Let’s look at GRAVITY, its relationship with the vestibular system and how it impacts on how we feel (limbic system) and how we think (cognition/cortex).


Gravity is a unifying force that holds everything on earth together. In South Africa we all hang upside down, and so do your fridge, car and coffee. Why doesn’t the coffee spill? Gravity. Or the pots float off the stove tipping out hot food? Gravity. Why doesn’t your hair stand on end? It should, because we are hanging upside down, but it doesn’t. Gravity. How do you remember where you’ve put your keys? Gravity. Or how to shape the letters b/d/p? Gravity. Or that 6 comes before 7 in sums and in time. Gravity. How does water stay in the ocean? And the answer by now is – GRAVITY.

Could you even try to imagine the chaos, if earth should lose its force of gravity? Everything would be floating and act in a random manner. Nothing would be predictable. Because of the downward direction of gravity we know ‘what goes up, will come down’. It is predictable, and an awareness of DOWN acts as an anchor, a fixed point, a frame of reference – CURRENT LOCATION. Once you know where DOWN is, you can relax, plan and organise even the simplest thing like finding your toothbrush and getting dressed.
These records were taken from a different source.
-- A side: loop-state invariant
lemma pv_inv (arr : List Int) (m : Int) (ps : List (ℕ × ℕ)) :
    ps.foldl (pvStep arr m) (0, ([], 0)) =
      ((pvM arr m ps : Int), (pvAns arr m ps, ((pvAns arr m ps).length : Int))) := by
  induction ps using List.reverseRecOn with
  | nil => simp [pvQ, pvM, pvAns]
  | append_singleton ps p ih =>
    rw [List.foldl_append, List.foldl_cons, List.foldl_nil, ih]
    by_cases hok : pvOk arr m p.1 (pvLen p)
    · have hq : pvQ arr m (ps ++ [p]) = pvQ arr m ps ++ [p] := by
        simp [pvQ, List.filter_append, List.filter_cons, hok]
      have hM : pvM arr m (ps ++ [p]) = max (pvM arr m ps) (pvLen p) := by
        simp [pvM, hq, List.foldl_append]
      rcases lt_trichotomy (pvLen p) (pvM arr m ps) with hlt | heq | hgt
      · have h1 : ¬ ((pvM arr m ps : Int) = (pvLen p : Int)) := by
          intro h; exact absurd (by exact_mod_cast h) (by omega)
        have h2 : ¬ ((pvLen p : Int) > (pvM arr m ps : Int)) := by
          intro h; exact absurd (by exact_mod_cast h) (by omega)
        have hM' : pvM arr m (ps ++ [p]) = pvM arr m ps := by rw [hM]; omega
        have hAns : pvAns arr m (ps ++ [p]) = pvAns arr m ps := by
          have hpne : ¬ (pvLen p = pvM arr m ps) := by omega
          unfold pvAns
          rw [hq, hM', List.filter_append]
          simp [List.filter_cons, hpne]
        simp [pvStep, hok, h1, h2, hM', hAns]
      · have h1 : (pvM arr m ps : Int) = (pvLen p : Int) := by exact_mod_cast heq.symm
        have hM' : pvM arr m (ps ++ [p]) = pvM arr m ps := by rw [hM]; omega
        have hAns : pvAns arr m (ps ++ [p]) = pvAns arr m ps ++ [pvFmt p.1 p.2] := by
          unfold pvAns
          rw [hq, hM', List.filter_append]
          simp [List.filter_cons, heq]
        simp [pvStep, hok, h1, hM', hAns]
      · have h1 : ¬ ((pvM arr m ps : Int) = (pvLen p : Int)) := by
          intro h; exact absurd (by exact_mod_cast h) (by omega)
        have h2 : (pvLen p : Int) > (pvM arr m ps : Int) := by exact_mod_cast hgt
        have hM' : pvM arr m (ps ++ [p]) = pvLen p := by rw [hM]; omega
        have hAns : pvAns arr m (ps ++ [p]) = [pvFmt p.1 p.2] := by
          have hnil : (pvQ arr m ps).filter (fun q => pvLen q = pvM arr m (ps ++ [p])) = [] := by
            rw [List.filter_eq_nil_iff]
            intro q hqmem
            have hle : pvLen q ≤ pvM arr m ps := (pv_le_foldl_max pvLen (pvQ arr m ps) 0).2 q hqmem
            rw [hM']
            simp only [decide_eq_true_eq]
            omega
          unfold pvAns
          rw [hq, List.filter_append, hnil]
          simp [List.filter_cons, hM']
        simp [pvStep, hok, h1, h2, hM', hAns]
    · have hq : pvQ arr m (ps ++ [p]) = pvQ arr m ps := by
        unfold pvQ
        rw [List.filter_append]
        simp [hok]
      have hM' : pvM arr m (ps ++ [p]) = pvM arr m ps := by
        unfold pvM
        rw [hq]
      have hAns : pvAns arr m (ps ++ [p]) = pvAns arr m ps := by
        unfold pvAns
        rw [hq, hM']
      simp [pvStep, hok, hM', hAns]

-- the answer list at the maximal length equals B's window scan
lemma pv_M_attain (arr : List Int) (m : Int) (ps : List (ℕ × ℕ)) (h : pvQ arr m ps ≠ []) :
    ∃ p ∈ pvQ arr m ps, pvLen p = pvM arr m ps := by
  rcases pv_foldl_max_eq pvLen (pvQ arr m ps) 0 with h0 | ⟨p, hp, he⟩
  · exfalso
    cases hq : pvQ arr m ps with
    | nil => exact h hq
    | cons q qs =>
      have hmem : q ∈ pvQ arr m ps := by rw [hq]; exact List.mem_cons_self
      have hle : pvLen q ≤ pvM arr m ps := (pv_le_foldl_max pvLen (pvQ arr m ps) 0).2 q hmem
      have hM0 : pvM arr m ps = 0 := h0
      have h1 : 1 ≤ pvLen q := by simp [pvLen]
      omega
  · exact ⟨p, hp, (show pvM arr m ps = pvLen p from he).symm⟩

lemma pv_M_bounds (arr : List Int) (m : Int) (h : pvQ arr m (pvPairs arr.length) ≠ []) :
    1 ≤ pvM arr m (pvPairs arr.length) ∧ pvM arr m (pvPairs arr.length) ≤ arr.length := by
  obtain ⟨p, hp, hlen⟩ := pv_M_attain arr m _ h
  have hpp := (pv_mem_pairs arr.length p).mp (List.mem_filter.mp hp).1
  have : pvLen p = p.2 - p.1 + 1 := rfl
  omega

lemma pv_range_filter (n k : ℕ) (hk : k ≤ n) (q : ℕ → Bool) :
    (List.range n).filter (fun s => decide (s < k) && q s) = (List.range k).filter q := by
  induction n with
  | zero =>
    have h0 : k = 0 := by omega
    subst h0
    rfl
  | succ n ih =>
    by_cases h : k = n + 1
    · subst h
      apply List.filter_congr
      intro s hs
      simp only [List.mem_range] at hs
      simp [hs]
    · have hk' : k ≤ n := by omega
      rw [List.range_succ, List.filter_append, ih hk']
      have hnk : ¬ (n < k) := by omega
      simp [hnk]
Not a single thing we do, on any given day, is not influenced by gravity.

GRAVITY is a mysterious force that is most obvious in its absence.

Cosmonauts/aeronauts/astronauts taught us a lot about the gifts of gravity when they travelled space, but more specifically when they returned to earth. It was only when they came back to earth that scientists could really understand the unifying and stabilising force of gravity. It took these space travellers months to be able to function and feel normal again, despite the fact that they all are highly intelligent people.  When they came to earth their bodies, hearts and minds were deeply affected. Their muscle tone was very low. They felt uncoordinated, disorientated, confused, disorganised and anxious. They had very poor concentration, battled to speak coherently and even seemed dyslexic. They also seemed to have aged quickly.

What cosmonauts/aeronauts/astronauts taught us about gravity

These space travellers gave us a glimpse of how much time and gentle care new-born babies need to adjust to gravity, never mind all the other sensory impressions. They also gave us a hint of how it feels for a child, an adult or the elderly when their vestibular systems are not working well.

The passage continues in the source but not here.